*** Supplied material Section Begins ***

-- pv_equiv track=rewrite | github.com/Crazycoder122/HashCode---2022 | GeneticApproach/utils.py | createClientChoiceGenome
-- ===== SOURCE A (Python) =====
-- def createClientChoiceGenome(like : list,dislike : list,itemsList : list) -> list:
--     ans = [-1] * len(itemsList)
--
--     for i in range(len(itemsList)):
--         if(itemsList[i] in like):
--             ans[i] = 1
--         elif(itemsList[i] in dislike):
--             ans[i] = 0
--         else:
--             continue
--
--     return ans
-- ===== SOURCE B (Python) =====
-- def createClientChoiceGenome(like : list, dislike : list, itemsList : list) -> list:
--     # Inverted (scatter) algorithm: index itemsList once by positions, then
--     # iterate over dislike and like writing 0/1 into those positions
--     # (like second, so shared items end up 1, matching A's precedence).
--     positions = {}
--     for i, item in enumerate(itemsList):
--         positions.setdefault(item, []).append(i)
--     ans = [-1] * len(itemsList)
--     for item in dislike:
--         for i in positions.get(item, []):
--             ans[i] = 0
--     for item in like:
--         for i in positions.get(item, []):
--             ans[i] = 1
--     return ans
-- ===== Notes on version B (the rewrite author's own statement) =====
-- stated objective: faster
-- what changed: Inverts the iteration: instead of testing each item of itemsList against like/dislike, B indexes itemsList once by positions and then scatters 0s (dislike) and 1s (like, second so it wins on shared items) into a prefilled -1 array.
import Mathlib
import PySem

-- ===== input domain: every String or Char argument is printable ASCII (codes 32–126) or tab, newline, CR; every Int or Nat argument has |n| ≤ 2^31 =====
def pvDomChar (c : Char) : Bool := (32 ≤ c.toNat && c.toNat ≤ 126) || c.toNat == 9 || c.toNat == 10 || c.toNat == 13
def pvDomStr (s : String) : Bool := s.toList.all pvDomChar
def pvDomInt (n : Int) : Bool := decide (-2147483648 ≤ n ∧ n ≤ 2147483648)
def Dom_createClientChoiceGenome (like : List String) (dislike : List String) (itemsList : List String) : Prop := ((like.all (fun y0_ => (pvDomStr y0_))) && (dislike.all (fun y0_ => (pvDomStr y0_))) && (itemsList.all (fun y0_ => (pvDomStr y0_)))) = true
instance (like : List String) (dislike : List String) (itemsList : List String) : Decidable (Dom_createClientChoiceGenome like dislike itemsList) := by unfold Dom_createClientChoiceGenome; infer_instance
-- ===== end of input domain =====

-- B inverts the iteration: it indexes itemsList once by positions, then scatters 0s
-- (dislike) and 1s (like, second so it wins on shared items) into a prefilled -1 array.

-- ===== PORT A =====
def createClientChoiceGenome (like : List String) (dislike : List String) (itemsList : List String) : List Int :=
  let ans := List.replicate itemsList.length (-1 : Int)
  (PySem.List.pyRange 0 (itemsList.length : Int) 1).foldl (fun ans i =>
    match PySem.List.pyGet? itemsList i with
    | some it =>
        if it ∈ like then ans.set i.toNat 1
        else if it ∈ dislike then ans.set i.toNat 0
        else ans
    | none => ans) ans  -- none is unreachable (i ranges over valid indices); guard for totality only

-- ===== PORT B =====
def createClientChoiceGenome_alt (like : List String) (dislike : List String) (itemsList : List String) : List Int :=
  -- positions: item -> list of indices at which it occurs (setdefault(…,[]).append(i))
  let positions := (PySem.List.enumerate itemsList).foldl
      (fun d p => d.insert p.2 (d.getD p.2 [] ++ [p.1]))
      (PySem.Dict.empty : PySem.Dict String (List Int))
  let ans := List.replicate itemsList.length (-1 : Int)
  let ans := dislike.foldl (fun a item =>
      (positions.getD item []).foldl (fun a i => a.set i.toNat (0 : Int)) a) ans
  like.foldl (fun a item =>
      (positions.getD item []).foldl (fun a i => a.set i.toNat (1 : Int)) a) ans

-- ===== PRECONDITION & SPEC =====
def Spec_createClientChoiceGenome (like : List String) (dislike : List String) (itemsList : List String) (out : List Int) : Prop := out = createClientChoiceGenome_alt like dislike itemsList
instance (like : List String) (dislike : List String) (itemsList : List String) (out : List Int) : Decidable (Spec_createClientChoiceGenome like dislike itemsList out) := by unfold Spec_createClientChoiceGenome; infer_instance

-- ===== CLAIM =====
def Claim_equal_createClientChoiceGenome : Prop := ∀ (like : List String) (dislike : List String) (itemsList : List String), Dom_createClientChoiceGenome like dislike itemsList → Spec_createClientChoiceGenome like dislike itemsList (createClientChoiceGenome like dislike itemsList)

-- ===== LEMMAS AND PROOFS =====

/-- The value A assigns at an item (as an Option: `none` = leave the slot alone). -/
def pvMark (like dislike : List String) (it : String) : Option Int :=
  if it ∈ like then some 1 else if it ∈ dislike then some 0 else none

/-- A's loop body, named for the lemmas. -/
def pvStep (like dislike itemsList : List String) (ans : List Int) (i : Int) : List Int :=
  match PySem.List.pyGet? itemsList i with
  | some it =>
      if it ∈ like then ans.set i.toNat 1
      else if it ∈ dislike then ans.set i.toNat 0
      else ans
  | none => ans

/-- B's positions dict, named for the lemmas. -/
def pvPos (itemsList : List String) : PySem.Dict String (List Int) :=
  (PySem.List.enumerate itemsList).foldl
    (fun d p => d.insert p.2 (d.getD p.2 [] ++ [p.1])) PySem.Dict.empty

/-- One step of A's loop, index-wise. -/
lemma step_getElem? (like dislike itemsList : List String) (ans : List Int)
    (hlen : ans.length = itemsList.length) (i : Int) (hi0 : 0 ≤ i) (hin : i.toNat < itemsList.length)
    (j : Nat) :
    (pvStep like dislike itemsList ans i)[j]? =
      if j = i.toNat then (pvMark like dislike (itemsList[i.toNat]'hin)).or ans[j]? else ans[j]? := by
  have hic : i = ((i.toNat : Nat) : Int) := by omega
  have hget : PySem.List.pyGet? itemsList i = some (itemsList[i.toNat]'hin) := by
    have h := PySem.List.pyGet?_natCast (xs := itemsList) (n := i.toNat)
    rw [← hic] at h
    rw [h, List.getElem?_eq_getElem hin]
  unfold pvStep
  rw [hget]
  dsimp only
  unfold pvMark
  clear hget hic
  by_cases hj : j = i.toNat
  · subst hj
    split_ifs <;> simp_all
  · have hj' : i.toNat ≠ j := fun h => hj h.symm
    have hset : ∀ v : Int, (ans.set i.toNat v)[j]? = ans[j]? := fun v => List.getElem?_set_ne hj'
    rw [if_neg hj]
    split_ifs <;> simp [hset]

/-- Loop invariant for A's fold over a list of in-range indices. -/
lemma foldl_inv (like dislike itemsList : List String) (is : List Int)
    (hb : ∀ i ∈ is, 0 ≤ i ∧ i.toNat < itemsList.length) (ans : List Int)
    (hlen : ans.length = itemsList.length) :
    (is.foldl (pvStep like dislike itemsList) ans).length = itemsList.length ∧
    ∀ (j : Nat) (hj : j < itemsList.length),
      (is.foldl (pvStep like dislike itemsList) ans)[j]? =
        if (j : Int) ∈ is then (pvMark like dislike (itemsList[j]'hj)).or ans[j]? else ans[j]? := by
  induction is generalizing ans with
  | nil => exact ⟨hlen, fun j hj => by simp⟩
  | cons i is ih =>
    have hi := hb i (List.mem_cons_self ..)
    have hb' : ∀ x ∈ is, 0 ≤ x ∧ x.toNat < itemsList.length :=
      fun x hx => hb x (List.mem_cons_of_mem _ hx)
    have hlen' : (pvStep like dislike itemsList ans i).length = itemsList.length := by
      unfold pvStep; split
      · split_ifs <;> simp [hlen]
      · exact hlen
    obtain ⟨ihlen, ihget⟩ := ih hb' (pvStep like dislike itemsList ans i) hlen'
    refine ⟨by simpa using ihlen, fun j hj => ?_⟩
    rw [List.foldl_cons, ihget j hj,
        step_getElem? like dislike itemsList ans hlen i hi.1 hi.2 j]
    by_cases hji : (j : Int) = i
    · have hj1 : j = i.toNat := by omega
      have hmem : (j : Int) ∈ i :: is := List.mem_cons.mpr (Or.inl hji)
      have hval : itemsList[i.toNat]'hi.2 = itemsList[j]'hj := by simp only [← hj1]
      rw [if_pos hmem, if_pos hj1, hval]
      by_cases hjs : (j : Int) ∈ is
      · rw [if_pos hjs]
        cases pvMark like dislike (itemsList[j]'hj) <;> simp
      · rw [if_neg hjs]
    · have hj1 : j ≠ i.toNat := by omega
      rw [if_neg hj1]
      have hmem : ((j : Int) ∈ i :: is) ↔ ((j : Int) ∈ is) := by
        simp [List.mem_cons, hji]
      by_cases hjs : (j : Int) ∈ is
      · rw [if_pos hjs, if_pos (hmem.mpr hjs)]
      · rw [if_neg hjs, if_neg (fun h => hjs (hmem.mp h))]

/-- Lookup in the fold building the positions dict. -/
lemma posFold_getD (l : List (Int × String)) (d : PySem.Dict String (List Int)) (s : String) :
    (l.foldl (fun d p => d.insert p.2 (d.getD p.2 [] ++ [p.1])) d).getD s []
      = d.getD s [] ++ ((l.filter (fun p => p.2 == s)).map (·.1)) := by
  induction l generalizing d with
  | nil => simp
  | cons p l ih =>
    simp only [List.foldl_cons, ih, List.filter_cons, PySem.Dict.getD_insert]
    by_cases h : p.2 = s
    · simp [h]
    · have h' : ¬ s = p.2 := fun e => h e.symm
      simp [h, h']

/-- Membership in a positions bucket ⟷ that index holds that item. -/
lemma mem_pvPos (itemsList : List String) (s : String) (j : Int) :
    j ∈ (pvPos itemsList).getD s [] ↔
      ∃ (k : Nat) (h : k < itemsList.length), itemsList[k] = s ∧ j = (k : Int) := by
  unfold pvPos
  rw [posFold_getD]
  simp only [PySem.Dict.getD_empty, List.nil_append, List.mem_map, List.mem_filter]
  constructor
  · rintro ⟨p, ⟨hp, hps⟩, hpj⟩
    obtain ⟨k, hk, rfl⟩ := (PySem.List.mem_enumerate_iff _ _ _).mp hp
    exact ⟨k, hk, by simpa using (beq_iff_eq).mp hps, by simpa using hpj.symm⟩
  · rintro ⟨k, hk, hks, rfl⟩
    refine ⟨((k : Int), itemsList[k]), ⟨?_, by simpa using hks⟩, rfl⟩
    exact (PySem.List.mem_enumerate_iff _ _ _).mpr ⟨k, hk, by simp⟩

/-- Writing one value `v` at every index of `is` (all nonnegative): effect on `getElem?`. -/
lemma setAll_getElem? (is : List Int) (hnn : ∀ i ∈ is, 0 ≤ i) (v : Int) (ans : List Int) (j : Nat) :
    (is.foldl (fun a i => a.set i.toNat v) ans).length = ans.length ∧
    (is.foldl (fun a i => a.set i.toNat v) ans)[j]? =
      if (j : Int) ∈ is ∧ j < ans.length then some v else ans[j]? := by
  induction is generalizing ans with
  | nil => simp
  | cons i is ih =>
    have hi0 : 0 ≤ i := hnn i (List.mem_cons_self ..)
    have hnn' : ∀ x ∈ is, 0 ≤ x := fun x hx => hnn x (List.mem_cons_of_mem _ hx)
    obtain ⟨ihlen, ihget⟩ := ih hnn' (ans.set i.toNat v)
    refine ⟨by simpa using ihlen, ?_⟩
    rw [List.foldl_cons, ihget, List.length_set]
    by_cases hji : (j : Int) = i
    · have hj1 : i.toNat = j := by omega
      have hcons : (j : Int) ∈ i :: is := List.mem_cons.mpr (Or.inl hji)
      by_cases hjl : j < ans.length
      · have hL : (ans.set i.toNat v)[j]? = some v := by
          rw [hj1]; exact List.getElem?_set_self (by simpa using hjl)
        by_cases hjs : (j : Int) ∈ is
        · rw [if_pos ⟨hjs, by simpa using hjl⟩, if_pos ⟨hcons, hjl⟩]
        · rw [if_neg (fun h => hjs h.1), hL, if_pos ⟨hcons, hjl⟩]
      · have hnone : ans[j]? = none := List.getElem?_eq_none (by omega)
        have hnone' : (ans.set i.toNat v)[j]? = none :=
          List.getElem?_eq_none (by simp; omega)
        rw [if_neg (fun h => hjl (by simpa using h.2)), hnone', if_neg (fun h => hjl h.2), hnone]
    · have hj1 : i.toNat ≠ j := by omega
      have hset : (ans.set i.toNat v)[j]? = ans[j]? := List.getElem?_set_ne hj1
      rw [hset]
      by_cases hjs : (j : Int) ∈ is <;> simp [hjs, List.mem_cons, hji]

/-- Scattering one value over the position buckets of a list of items. -/
lemma scatter_inv (itemsList : List String) (items : List String) (v : Int) (ans : List Int)
    (hlen : ans.length = itemsList.length) :
    (items.foldl (fun a item =>
        ((pvPos itemsList).getD item []).foldl (fun a i => a.set i.toNat v) a) ans).length
      = itemsList.length ∧
    ∀ (j : Nat) (hj : j < itemsList.length),
      (items.foldl (fun a item =>
        ((pvPos itemsList).getD item []).foldl (fun a i => a.set i.toNat v) a) ans)[j]? =
        if itemsList[j] ∈ items then some v else ans[j]? := by
  induction items generalizing ans with
  | nil => exact ⟨hlen, fun j hj => by simp⟩
  | cons it its ih =>
    have hnn : ∀ i ∈ (pvPos itemsList).getD it [], 0 ≤ i := by
      intro i hi
      obtain ⟨k, hk, _, rfl⟩ := (mem_pvPos itemsList it i).mp hi
      exact Int.natCast_nonneg k
    set ans' := ((pvPos itemsList).getD it []).foldl (fun a i => a.set i.toNat v) ans with hans'
    have hlen' : ans'.length = itemsList.length := by
      rw [hans', (setAll_getElem? _ hnn v ans 0).1, hlen]
    obtain ⟨ihlen, ihget⟩ := ih ans' hlen'
    refine ⟨by simpa using ihlen, fun j hj => ?_⟩
    rw [List.foldl_cons, ihget j hj]
    have hget' : ans'[j]? = if itemsList[j] = it then some v else ans[j]? := by
      rw [hans', (setAll_getElem? _ hnn v ans j).2]
      by_cases hjit : itemsList[j] = it
      · have hmem : (j : Int) ∈ (pvPos itemsList).getD it [] :=
          (mem_pvPos itemsList it (j : Int)).mpr ⟨j, hj, hjit, rfl⟩
        simp [hmem, hjit, hlen ▸ hj]
      · have hmem : ¬ (j : Int) ∈ (pvPos itemsList).getD it [] := by
          intro h
          obtain ⟨k, hk, hks, hkj⟩ := (mem_pvPos itemsList it (j : Int)).mp h
          have : k = j := by omega
          exact hjit (this ▸ hks)
        simp [hmem, hjit]
    by_cases hits : itemsList[j] ∈ its
    · simp [hits]
    · rw [if_neg hits, hget']
      by_cases hjit : itemsList[j] = it <;> simp [hjit, hits]

-- ===== VERDICT =====
theorem createClientChoiceGenome_spec : Claim_equal_createClientChoiceGenome := by
  intro like dislike itemsList _
  show createClientChoiceGenome like dislike itemsList = createClientChoiceGenome_alt like dislike itemsList
  have hA : createClientChoiceGenome like dislike itemsList
      = (PySem.List.pyRange 0 (itemsList.length : Int) 1).foldl
          (pvStep like dislike itemsList) (List.replicate itemsList.length (-1 : Int)) := rfl
  have hB : createClientChoiceGenome_alt like dislike itemsList
      = like.foldl (fun a item =>
          ((pvPos itemsList).getD item []).foldl (fun a i => a.set i.toNat (1 : Int)) a)
          (dislike.foldl (fun a item =>
            ((pvPos itemsList).getD item []).foldl (fun a i => a.set i.toNat (0 : Int)) a)
            (List.replicate itemsList.length (-1 : Int))) := rfl
  rw [hA, hB]
  have hb : ∀ i ∈ PySem.List.pyRange 0 (itemsList.length : Int) 1,
      0 ≤ i ∧ i.toNat < itemsList.length := by
    intro i hi
    rw [PySem.List.mem_pyRange_one] at hi
    omega
  obtain ⟨hAlen, hAget⟩ := foldl_inv like dislike itemsList _ hb
    (List.replicate itemsList.length (-1 : Int)) (by simp)
  obtain ⟨hDlen, hDget⟩ := scatter_inv itemsList dislike 0
    (List.replicate itemsList.length (-1 : Int)) (by simp)
  obtain ⟨hLlen, hLget⟩ := scatter_inv itemsList like 1 _ hDlen
  refine List.ext_getElem? fun j => ?_
  by_cases hj : j < itemsList.length
  · have hjr : (j : Int) ∈ PySem.List.pyRange 0 (itemsList.length : Int) 1 := by
      rw [PySem.List.mem_pyRange_one]; omega
    rw [hAget j hj, if_pos hjr, hLget j hj]
    unfold pvMark
    by_cases hl : itemsList[j] ∈ like
    · simp [hl]
    · rw [if_neg hl, hDget j hj]
      by_cases hd : itemsList[j] ∈ dislike <;>
        simp [hl, hd, hj]
  · refine (List.getElem?_eq_none (by rw [hAlen]; omega)).trans
      (List.getElem?_eq_none (by rw [hLlen]; omega)).symm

*** Supplied material Section Ends ***

:: Your objective ::
Using the records above, copy word for word the line with "(is.foldl (fun a i => a.set i.toNat v) ans)[j]?", the line with "have hcons : (j", and every line between them.

:: Solution to this task ::
    (is.foldl (fun a i => a.set i.toNat v) ans)[j]? =
      if (j : Int) ∈ is ∧ j < ans.length then some v else ans[j]? := by
  induction is generalizing ans with
  | nil => simp
  | cons i is ih =>
    have hi0 : 0 ≤ i := hnn i (List.mem_cons_self ..)
    have hnn' : ∀ x ∈ is, 0 ≤ x := fun x hx => hnn x (List.mem_cons_of_mem _ hx)
    obtain ⟨ihlen, ihget⟩ := ih hnn' (ans.set i.toNat v)
    refine ⟨by simpa using ihlen, ?_⟩
    rw [List.foldl_cons, ihget, List.length_set]
    by_cases hji : (j : Int) = i
    · have hj1 : i.toNat = j := by omega
      have hcons : (j : Int) ∈ i :: is := List.mem_cons.mpr (Or.inl hji)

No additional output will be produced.